For installation, diagnostics, and issue reporting workflows, use:

- `docs/operator-handbook.md`
- `docs/operator-troubleshooting.md`
- `docs/operator-support-policy.md`

## Live E2E catalog

The repository includes a curated live E2E set built on public GitHub repositories.

In this repository, live E2E means a manual installed-operator audit, not a CI or release lane and not the same thing as smoke or adapter conformance.

Repository set:

- `fastapi/typer`
- `encode/httpx`
- `simonw/sqlite-utils`
- `honojs/hono`

See:

- `docs/e2e/live-e2e-catalog.md`
- `docs/e2e/scenario-matrix.md`
- `harness/scenarios/live/`

## How to develop this project

Read in this order:

1. `AGENTS.md`
2. `docs/product/user-stories.md`
3. `docs/backlog/roadmap.md`
4. `docs/architecture/target-architecture.md`
5. the nearest nested `AGENTS.md`
6. the relevant skill in `.agents/skills/`

Then use the standard loop:

```bash
uv sync --extra dev
uv run --extra dev ruff check .
uv run --extra dev python -m mypy src
uv run --extra dev pytest -q
```

## Repository map

- `src/aidd/` — Python package with core orchestration, adapters, validators, CLI, harness, and evals
- `contracts/` — stage and document contracts
- `prompt-packs/` — file-based stage prompts
- `docs/product/` — product framing and user stories
- `docs/architecture/` — fixed technical decisions and protocols
- `docs/e2e/` — live E2E catalog
- `docs/backlog/` — roadmap and active backlog
- `harness/scenarios/` — smoke and live scenario manifests
- `.agents/skills/` — reusable team skills for Codex-style development
- `tests/` — deterministic unit, integration, docs, adapter, harness, and eval checks
- `MANIFEST.md` — historical archive contents snapshot, not the current source-of-truth inventory

## Roadmap

The canonical plan lives in `docs/backlog/roadmap.md`.

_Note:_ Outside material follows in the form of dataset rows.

-- pv_equiv track=rewrite | github.com/eastfilmm/Algorithm | 프로그래머스/lv2/62048. 멀쩡한 사각형/멀쩡한 사각형.py | solution
-- ===== SOURCE A (Python) =====
-- def solution(w,h):
--     answer = 0
--     if(w==h):
--         answer = w*w-w;
--     elif(w==1|h==1):
--         answer =0
--     else:
--         for i in range(1,w):
--             answer += (h*i)//w
--         answer +=answer
--     return answer
-- ===== SOURCE B (Python) =====
-- def solution(w, h):
--     # Closed form: 2*sum_{i=1}^{w-1} floor(h*i/w) = w*h - w - h + gcd(|w|,|h|),
--     # computed with one Euclidean gcd loop instead of A's O(w) summation loop.
--     a = w if w >= 0 else -w
--     b = h if h >= 0 else -h
--     while b:
--         a, b = b, a % b
--     return w * h - w - h + a
-- ===== Notes on version B (the rewrite author's own statement) =====
-- stated objective: faster
-- what changed: Replaces A's O(w) loop summing floor(h*i/w) (then doubled) by the exact closed form w*h - w - h + gcd(w,h), computed with a Euclidean gcd loop.
-- outside the precondition, e.g. on solution(-2, 3): A returns 0, B returns -6; on solution(-2, -2): A returns 6, B returns 10
import Mathlib
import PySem

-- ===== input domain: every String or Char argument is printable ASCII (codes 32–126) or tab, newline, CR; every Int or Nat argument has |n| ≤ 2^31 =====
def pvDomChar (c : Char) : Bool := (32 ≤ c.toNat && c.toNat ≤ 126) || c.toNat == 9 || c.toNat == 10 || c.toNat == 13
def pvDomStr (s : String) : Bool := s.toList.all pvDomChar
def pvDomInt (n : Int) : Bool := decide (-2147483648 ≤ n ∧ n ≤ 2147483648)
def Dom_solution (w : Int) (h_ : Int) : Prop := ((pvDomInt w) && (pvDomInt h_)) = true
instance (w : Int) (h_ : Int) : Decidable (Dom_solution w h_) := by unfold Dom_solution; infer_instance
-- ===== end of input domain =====

-- B replaces A's O(w) summation loop by the closed form w*h - w - h + gcd(|w|,|h|) via a Euclidean gcd loop (asymptotically faster).

-- ===== PORT A =====
-- A's elif test 'w==1|h==1' is Python's chained comparison: w == (1|h) and (1|h) == 1 ('|' is bitwise or).
def solution (w : Int) (h_ : Int) : Int :=
  if w = h_ then w * w - w
  else if w = Int.lor 1 h_ ∧ Int.lor 1 h_ = 1 then 0
  else
    let answer : Int := (PySem.List.pyRange 1 w 1).foldl
      (fun answer i => answer + PySem.Int.floordiv (h_ * i) w) 0
    answer + answer

-- ===== PORT B =====
-- Source B's 'while b: a, b = b, a % b' loop; b starts at |h| ≥ 0 and stays ≥ 0 (Python '%' with a
-- positive divisor is nonnegative), so the 'b ≤ 0' exit is exactly Python's 'b == 0' exit on every
-- reachable state; the guard only makes the recursion total.
def euclidLoop (a : Int) (b : Int) : Int :=
  if _hb : b ≤ 0 then a
  else euclidLoop b (PySem.Int.mod a b)
termination_by b.toNat
decreasing_by
  have hb' : 0 < b := by omega
  have h1 : PySem.Int.mod a b = a % b := PySem.Int.mod_eq_emod_of_pos (a := a) hb'
  have h2 : a % b < b := Int.emod_lt_of_pos a hb'
  omega

def solution_alt (w : Int) (h_ : Int) : Int :=
  let a : Int := if 0 ≤ w then w else -w
  let b : Int := if 0 ≤ h_ then h_ else -h_
  w * h_ - w - h_ + euclidLoop a b

-- ===== PRECONDITION & SPEC =====
-- Pre_ restricts to the task's natural domain of a positive width w (plus the harmless degenerate
-- column w = 0 with h ≥ 0): for a negative width (or w = 0 with h < 0) A's values (0 from the empty
-- range, or w*w - w when w = h < 0) are accidents of its loop/branches that the closed form does not
-- reproduce.
def Pre_solution (w : Int) (h_ : Int) : Prop := 1 ≤ w ∨ (w = 0 ∧ 0 ≤ h_)
instance (w : Int) (h_ : Int) : Decidable (Pre_solution w h_) := by unfold Pre_solution; infer_instance
def pvWitness_solution : Int × Int := (5, 8)
def Spec_solution (w : Int) (h_ : Int) (out : Int) : Prop := out = solution_alt w h_
instance (w : Int) (h_ : Int) (out : Int) : Decidable (Spec_solution w h_ out) := by unfold Spec_solution; infer_instance

-- ===== CLAIM (what is proved, stated in full; the proofs are below) =====
def Claim_equal_solution : Prop := ∀ (w : Int) (h_ : Int), Dom_solution w h_ → Pre_solution w h_ → Spec_solution w h_ (solution w h_)

-- ===== LEMMAS AND PROOFS =====

-- The gcd loop computes Nat.gcd of the (nonnegative) arguments.
theorem euclidLoop_eq_gcd (a b : Int) :
    0 ≤ a → 0 ≤ b → euclidLoop a b = (Nat.gcd b.toNat a.toNat : Int) := by
  induction a, b using euclidLoop.induct with
  | case1 a b hle =>
    intro ha hb
    have hb0 : b = 0 := le_antisymm hle hb
    subst hb0
    rw [euclidLoop]
    simp [Int.toNat_of_nonneg ha]
  | case2 a b hle ih =>
    intro ha hb
    have hbp : 0 < b := by omega
    have hmod : PySem.Int.mod a b = a % b := PySem.Int.mod_eq_emod_of_pos (a := a) hbp
    have h2 : 0 ≤ a % b := Int.emod_nonneg a (by omega)
    have e : a % b = ((a.toNat % b.toNat : Nat) : Int) := by
      conv_lhs => rw [← Int.toNat_of_nonneg ha, ← Int.toNat_of_nonneg hb]
      exact_mod_cast (Int.natCast_mod a.toNat b.toNat).symm
    rw [euclidLoop, dif_neg hle, ih hb (hmod ▸ h2), hmod, e, Int.toNat_natCast]
    rw [Nat.gcd_rec b.toNat a.toNat]

-- B's port equals the closed form with Int.gcd.
theorem solution_alt_closed (w h_ : Int) :
    solution_alt w h_ = w * h_ - w - h_ + (Int.gcd w h_ : Int) := by
  simp only [solution_alt]
  have hA : (0:Int) ≤ (if 0 ≤ w then w else -w) := by split_ifs <;> omega
  have hB : (0:Int) ≤ (if 0 ≤ h_ then h_ else -h_) := by split_ifs <;> omega
  rw [euclidLoop_eq_gcd _ _ hA hB]
  have e1 : (if 0 ≤ w then w else -w).toNat = w.natAbs := by split_ifs <;> omega
  have e2 : (if 0 ≤ h_ then h_ else -h_).toNat = h_.natAbs := by split_ifs <;> omega
  rw [e1, e2, Nat.gcd_comm]
  rfl

-- Pointwise pairing: floor(h*i/w) + floor(h*(w-i)/w) = h - 1 + [w ∣ h*i]  (for 0 < w).
theorem pair_fdiv (w h_ i : Int) (hw : 0 < w) :
    PySem.Int.floordiv (h_ * i) w + PySem.Int.floordiv (h_ * (w - i)) w
      = h_ - 1 + (if (w ∣ h_ * i) then (1 : Int) else 0) := by
  have hw' : w ≠ 0 := by omega
  rw [PySem.Int.floordiv_eq_ediv_of_pos (a := h_ * i) hw,
      PySem.Int.floordiv_eq_ediv_of_pos (a := h_ * (w - i)) hw]
  have hqr : w * ((h_ * i) / w) + (h_ * i) % w = h_ * i := Int.mul_ediv_add_emod _ _
  have hr0 : 0 ≤ (h_ * i) % w := Int.emod_nonneg _ hw'
  have hrw : (h_ * i) % w < w := Int.emod_lt_of_pos _ hw
  set q := (h_ * i) / w with hq
  set r := (h_ * i) % w with hr
  by_cases hd : w ∣ h_ * i
  · have hrz : r = 0 := by rw [hr]; exact Int.emod_eq_zero_of_dvd hd
    have hkey : h_ * (w - i) = w * (h_ - q) := by linear_combination hqr - hrz
    rw [if_pos hd, hkey, Int.mul_ediv_cancel_left _ hw']
    omega
  · have hrne : r ≠ 0 := by
      intro h0
      exact hd (Int.dvd_of_emod_eq_zero (by rw [← hr]; exact h0))
    have hkey : h_ * (w - i) = (w - r) + (h_ - q - 1) * w := by linear_combination hqr
    rw [if_neg hd, hkey, Int.add_mul_ediv_right _ _ hw',
        Int.ediv_eq_zero_of_lt (by omega) (by omega)]
    omega

-- Nat divisibility characterisation: w' ∣ h'*i ↔ (w'/gcd) ∣ i.
theorem dvd_mul_iff_div_gcd_dvd (w' h' i : ℕ) (hw : 0 < w') :
    w' ∣ h' * i ↔ w' / Nat.gcd w' h' ∣ i := by
  set g := Nat.gcd w' h' with hg
  have hg0 : 0 < g := Nat.gcd_pos_of_pos_left _ hw
  have hgw : g ∣ w' := Nat.gcd_dvd_left _ _
  have hgh : g ∣ h' := Nat.gcd_dvd_right _ _
  obtain ⟨W, hW⟩ := hgw
  obtain ⟨H, hH⟩ := hgh
  have hcop : Nat.Coprime W H := by
    have hc := Nat.coprime_div_gcd_div_gcd (m := w') (n := h') hg0
    rwa [← hg, hW, hH, Nat.mul_div_cancel_left _ hg0, Nat.mul_div_cancel_left _ hg0] at hc
  have hwg : w' / g = W := by rw [hW, Nat.mul_div_cancel_left _ hg0]
  rw [hwg]
  constructor
  · rintro ⟨t, ht⟩
    have h1 : H * i = W * t := by
      apply Nat.eq_of_mul_eq_mul_left hg0
      rw [← mul_assoc, ← mul_assoc, ← hH, ← hW, ← ht]
    have h2 : W ∣ H * i := ⟨t, h1⟩
    exact hcop.dvd_of_dvd_mul_left h2
  · rintro ⟨t, ht⟩
    exact ⟨H * t, by rw [ht, hW, hH]; ring⟩

-- (gg*mm - 1) / mm = gg - 1 for positive gg, mm.
theorem gcd_div_helper (gg mm n : ℕ) (hg : 0 < gg) (hm : 0 < mm) (hn : n + 1 = mm * gg) :
    n / mm = gg - 1 := by
  obtain ⟨t, rfl⟩ := Nat.exists_eq_succ_of_ne_zero (Nat.pos_iff_ne_zero.mp hg)
  obtain ⟨u, rfl⟩ := Nat.exists_eq_succ_of_ne_zero (Nat.pos_iff_ne_zero.mp hm)
  simp only [Nat.succ_eq_add_one] at hn
  have hr : (u + 1) * (t + 1) = u + t * (u + 1) + 1 := by ring
  have hn' : n = u + t * (u + 1) := by omega
  rw [hn', Nat.add_mul_div_right _ _ (Nat.succ_pos u), Nat.div_eq_of_lt (by omega)]
  omega

-- Counting lemma: #{1 ≤ i < w : w ∣ h*i} = gcd(w,h) - 1.
theorem count_dvd (w h_ : Int) (hw : 1 ≤ w) :
    (∑ k ∈ Finset.range (w - 1).toNat, (if (w ∣ h_ * (1 + (k : Int))) then (1 : Int) else 0))
      = (Int.gcd w h_ : Int) - 1 := by
  have hw0 : 0 < w.toNat := by omega
  set w' := w.toNat with hw'
  set h' := h_.natAbs with hh'
  set g := Nat.gcd w' h' with hg
  have hg0 : 0 < g := Nat.gcd_pos_of_pos_left _ hw0
  set m := w' / g with hm
  have hgw : g ∣ w' := Nat.gcd_dvd_left _ _
  have hm0 : 0 < m := Nat.div_pos (Nat.le_of_dvd hw0 hgw) hg0
  have hmg : m * g = w' := Nat.div_mul_cancel hgw
  have hcast : w = (w' : Int) := by omega
  have hiff : ∀ k : ℕ, (w ∣ h_ * (1 + (k : Int))) ↔ (m ∣ k + 1) := by
    intro k
    rw [hm, hcast, ← dvd_mul_iff_div_gcd_dvd w' h' (k + 1) hw0, ← Int.natAbs_dvd_natAbs]
    have e1 : ((w' : Int)).natAbs = w' := Int.natAbs_natCast _
    have e2 : (h_ * (1 + (k : Int))).natAbs = h' * (k + 1) := by
      rw [Int.natAbs_mul]
      congr 1
      omega
    rw [e1, e2]
  have hpt : ∀ k ∈ Finset.range (w - 1).toNat,
      (if (w ∣ h_ * (1 + (k : Int))) then (1 : Int) else 0) = (if m ∣ k + 1 then (1 : Int) else 0) := by
    intro k _
    simp [hiff k]
  rw [Finset.sum_congr rfl hpt, Finset.sum_boole, Nat.card_multiples]
  have hdiv : (w - 1).toNat / m = g - 1 :=
    gcd_div_helper g m ((w - 1).toNat) hg0 hm0 (by omega)
  have hgcd : Int.gcd w h_ = g := by
    rw [Int.gcd, hg, hh']
    congr 1
    omega
  rw [hdiv, hgcd]
  omega

theorem foldl_eq_sum (f : Int → Int) (l : List Int) (c : Int) :
    l.foldl (fun acc i => acc + f i) c = c + (l.map f).sum := by
  induction l generalizing c with
  | nil => simp
  | cons x xs ih => simp [List.foldl_cons, ih, add_assoc]

theorem list_sum_range (g : ℕ → Int) (n : ℕ) :
    ((List.range n).map g).sum = ∑ k ∈ Finset.range n, g k := by
  induction n with
  | zero => simp
  | succ m ih => simp [List.range_succ, Finset.sum_range_succ, ih]

-- The key identity: twice A's loop sum equals the closed form.
theorem key (w h_ : Int) (hw : 1 ≤ w) :
    ((PySem.List.pyRange 1 w 1).foldl
        (fun answer i => answer + PySem.Int.floordiv (h_ * i) w) 0)
      + ((PySem.List.pyRange 1 w 1).foldl
        (fun answer i => answer + PySem.Int.floordiv (h_ * i) w) 0)
      = w * h_ - w - h_ + (Int.gcd w h_ : Int) := by
  rw [PySem.List.pyRange_one]
  set n := (w - 1).toNat with hn
  rw [foldl_eq_sum (fun i => PySem.Int.floordiv (h_ * i) w), zero_add, List.map_map,
      list_sum_range]
  simp only [Function.comp_apply]
  set S := ∑ k ∈ Finset.range n, PySem.Int.floordiv (h_ * (1 + (k : Int))) w with hS
  have hSS : S + S = ∑ k ∈ Finset.range n,
      (PySem.Int.floordiv (h_ * (1 + (k : Int))) w
        + PySem.Int.floordiv (h_ * (1 + ((n - 1 - k : ℕ) : Int))) w) := by
    rw [Finset.sum_add_distrib]
    congr 1
    exact (Finset.sum_range_reflect (fun k => PySem.Int.floordiv (h_ * (1 + (k : Int))) w) n).symm
  have hpt : ∀ k ∈ Finset.range n,
      (PySem.Int.floordiv (h_ * (1 + (k : Int))) w
        + PySem.Int.floordiv (h_ * (1 + ((n - 1 - k : ℕ) : Int))) w)
      = h_ - 1 + (if (w ∣ h_ * (1 + (k : Int))) then (1 : Int) else 0) := by
    intro k hk
    have hk' : k < n := Finset.mem_range.mp hk
    have e : (1 + ((n - 1 - k : ℕ) : Int)) = w - (1 + (k : Int)) := by omega
    rw [e]
    exact pair_fdiv w h_ (1 + (k : Int)) (by omega)
  rw [hSS, Finset.sum_congr rfl hpt, Finset.sum_add_distrib, Finset.sum_const,
      count_dvd w h_ hw, Finset.card_range, nsmul_eq_mul]
  have hnw : (n : Int) = w - 1 := by omega
  rw [hnw]
  ring

-- ===== VERDICT (by name: the statement is the Claim_ definition above) =====
theorem solution_spec : Claim_equal_solution := by
  intro w h_ _ hpre
  unfold Spec_solution
  rw [solution_alt_closed]
  unfold solution
  split_ifs with h1 h2
  · -- w = h_
    subst h1
    rcases hpre with hw | ⟨hw, _⟩
    · rw [Int.gcd_self]
      have : w.natAbs = w.toNat := by omega
      have : (w.natAbs : Int) = w := by omega
      rw [this]; ring
    · subst hw; simp
  · -- elif: w = 1
    obtain ⟨hwl, hl1⟩ := h2
    have hw1 : w = 1 := by rw [hwl, hl1]
    subst hw1
    rw [Int.gcd_one_left]; push_cast; ring
  · -- else
    rcases hpre with hw | ⟨hw, hh⟩
    · exact key w h_ hw
    · subst hw
      simp only [PySem.List.pyRange]
      norm_num
      rw [abs_of_nonneg hh]
      ring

The short actionable queue lives in `docs/backlog/backlog.md`.

## Compatibility policy

Compatibility guarantees for Python versions and operating platforms live in:

- `docs/compatibility-policy.md`

## Contributing

See `CONTRIBUTING.md`.

The short version:

- pick a local task from the backlog,
- keep the change aligned with the user stories,
- update docs/contracts/prompts when behavior changes,
- keep the core runtime-agnostic,
- run the smallest relevant checks before opening a PR.

## License

This project is licensed under the Apache License 2.0. See `LICENSE`.